Он поспешил вниз по улице к конюшням, а Вильгельмина постояла на пороге, решая, в какой цвет покрасить стены. Белый, конечно, он всегда годится для пекарни; с белым цветом место будет выглядеть чистым и здоровым, как хлеб. Заодно на улице станет посветлее.
А, может быть, синий? Темно-синий. Такой королевский синий с золотой отделкой. Это будет смотреться шикарно и профессионально. Она окинула улицу взглядом. Нет… белый все-таки лучше, заметнее, а для них сейчас это главное. Хорошая белая эмаль и вывеска — тут у всех лавок есть вывески — а на ней — красивый только что испеченный хлеб.
Только нужно какое-то название. Может, Этцель придумает…
Когда Этцель вернулся, Мина спросила:
— Как называлась лавка твоего отца?
— «Пекарня Стиффлбим и сыновья». По-моему, хорошее название.
— Ну, неплохое, — с сомнением согласилась Мина. — Только здесь люди не знают ни твоего отца, ни тебя. Нужно другое название — такое, которое люди легко запомнят. — Она задумалась на мгновение. — А что у тебя получается лучше всего?
На широком добродушном лице отразилась задумчивость.
— У меня хорошо получаются рождественские кексы, — гордо сообщил он. — Самые лучшие в Мюнхене — так люди говорят.

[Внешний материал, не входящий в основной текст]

-- pv_equiv track=rewrite | github.com/rmk135/schemagen | interview_task.py | calculate_total_runtime
-- ===== SOURCE A (Python) =====
-- JOB_RUNTIME = 1
--
-- JOB_COOLDOWN = 5
--
-- def calculate_total_runtime(jobs):
--     result = len(jobs) * JOB_RUNTIME
--
--     for i, job in enumerate(jobs):
--         lower_i = i - JOB_COOLDOWN if i >= JOB_COOLDOWN else 0
--         last_coincidence = jobs.rfind(job, lower_i, i)
--
--         if last_coincidence == -1:
--             continue
--
--         result += JOB_COOLDOWN - ((i - last_coincidence - 1) * JOB_RUNTIME)
--
--     return result
-- ===== SOURCE B (Python) =====
-- JOB_RUNTIME = 1
--
-- JOB_COOLDOWN = 5
--
-- def calculate_total_runtime(jobs):
--     positions = {}
--     for i, job in enumerate(jobs):
--         positions.setdefault(job, []).append(i)
--     result = len(jobs) * JOB_RUNTIME
--     for pos_list in positions.values():
--         for prev, cur in zip(pos_list, pos_list[1:]):
--             if cur - prev <= JOB_COOLDOWN:
--                 result += JOB_COOLDOWN - (cur - prev - 1) * JOB_RUNTIME
--     return result
-- ===== Notes on version B (the rewrite author's own statement) =====
-- stated objective: alternative
-- what changed: Two staged passes instead of one backward-scanning pass: first group every character's ordered occurrence positions into a dict, then sum a cooldown bonus over consecutive position pairs per group, instead of an rfind window scan at each index.
import Mathlib
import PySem

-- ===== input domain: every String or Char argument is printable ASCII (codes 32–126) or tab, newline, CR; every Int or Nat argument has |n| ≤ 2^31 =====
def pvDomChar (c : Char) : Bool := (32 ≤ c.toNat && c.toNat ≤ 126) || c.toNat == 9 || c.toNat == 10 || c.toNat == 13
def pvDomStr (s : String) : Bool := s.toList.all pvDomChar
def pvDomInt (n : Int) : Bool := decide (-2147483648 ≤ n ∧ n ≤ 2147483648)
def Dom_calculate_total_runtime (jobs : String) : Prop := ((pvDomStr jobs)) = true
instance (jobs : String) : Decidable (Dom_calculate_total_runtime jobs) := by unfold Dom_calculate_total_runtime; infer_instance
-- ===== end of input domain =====

-- B replaces A's per-index backward window rfind by two staged passes: group each
-- character's ordered occurrence positions into a dict, then sum a cooldown bonus over
-- consecutive position pairs of each group (objective: alternative algorithm).

-- ===== PORT A =====
-- jobs.rfind(job, a, b) for a single-char needle: scan indices b-1 down to a, return the
-- first (= highest) index holding the char, else -1.  Exact for 0 ≤ a (as called here):
-- (b-1).toNat is only consulted when a < b, so the index is a genuine non-negative position.
def pyRfindChar (l : List Char) (c : Char) (a b : Int) : Int :=
  if h : b ≤ a then -1
  else if l.getD (b - 1).toNat ' ' == c then b - 1
  else pyRfindChar l c a (b - 1)
termination_by (b - a).toNat
decreasing_by omega

def calculate_total_runtime (jobs : String) : Int :=
  let l := jobs.toList
  (PySem.List.enumerate l 0).foldl (fun result p =>
    let lower : Int := if p.1 ≥ 5 then p.1 - 5 else 0
    let last := pyRfindChar l p.2 lower p.1
    if last == -1 then result
    else result + (5 - (p.1 - last - 1) * 1))
    ((l.length : Int) * 1)

-- ===== PORT B =====
def calculate_total_runtime_alt (jobs : String) : Int :=
  let l := jobs.toList
  let positions := (PySem.List.enumerate l 0).foldl
      (fun (d : PySem.Dict Char (List Int)) p => d.modify p.2 [] (fun ps => ps ++ [p.1]))
      PySem.Dict.empty
  positions.values.foldl
    (fun result ps =>
      (ps.zip (PySem.List.slice ps (some 1) none)).foldl
        (fun r q => if q.2 - q.1 ≤ 5 then r + (5 - (q.2 - q.1 - 1) * 1) else r)
        result)
    ((l.length : Int) * 1)

-- ===== PRECONDITION & SPEC =====
def Spec_calculate_total_runtime (jobs : String) (out : Int) : Prop := out = calculate_total_runtime_alt jobs
instance (jobs : String) (out : Int) : Decidable (Spec_calculate_total_runtime jobs out) := by unfold Spec_calculate_total_runtime; infer_instance

-- ===== CLAIM (what is proved, stated in full; the proofs are below) =====
def Claim_equal_calculate_total_runtime : Prop := ∀ (jobs : String), Dom_calculate_total_runtime jobs → Spec_calculate_total_runtime jobs (calculate_total_runtime jobs)

-- ===== LEMMAS AND PROOFS =====

-- latest index j < k with l[j] = c
def lastOcc (l : List Char) (c : Char) : Nat → Option Nat
  | 0 => none
  | k + 1 => if l.getD k ' ' == c then some k else lastOcc l c k

-- what pyRfindChar returns, as a function of the nearest previous occurrence
def rfSpec (a : Int) : Option Nat → Int
  | some j => if a ≤ (j : Int) then (j : Int) else -1
  | none => -1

— Отлично! Когда наступит Рождество, мы позаботимся о том, чтобы все услышали об особых Рождественских кексах от Стиффлбима. Но давай еще подумаем. Это дело серьезное.
Этцель глубоко задумался. После долгой паузы он нерешительно сказал:
— А почему бы не зазвать просто «Пекарня Стиффлбима»?
— Ну, можно, конечно, только… давай все-таки еще подумаем. Надо разгрузить фургон и привести это место в порядок. У меня такое ощущение, что скоро с нами обязательно что-нибудь произойдет.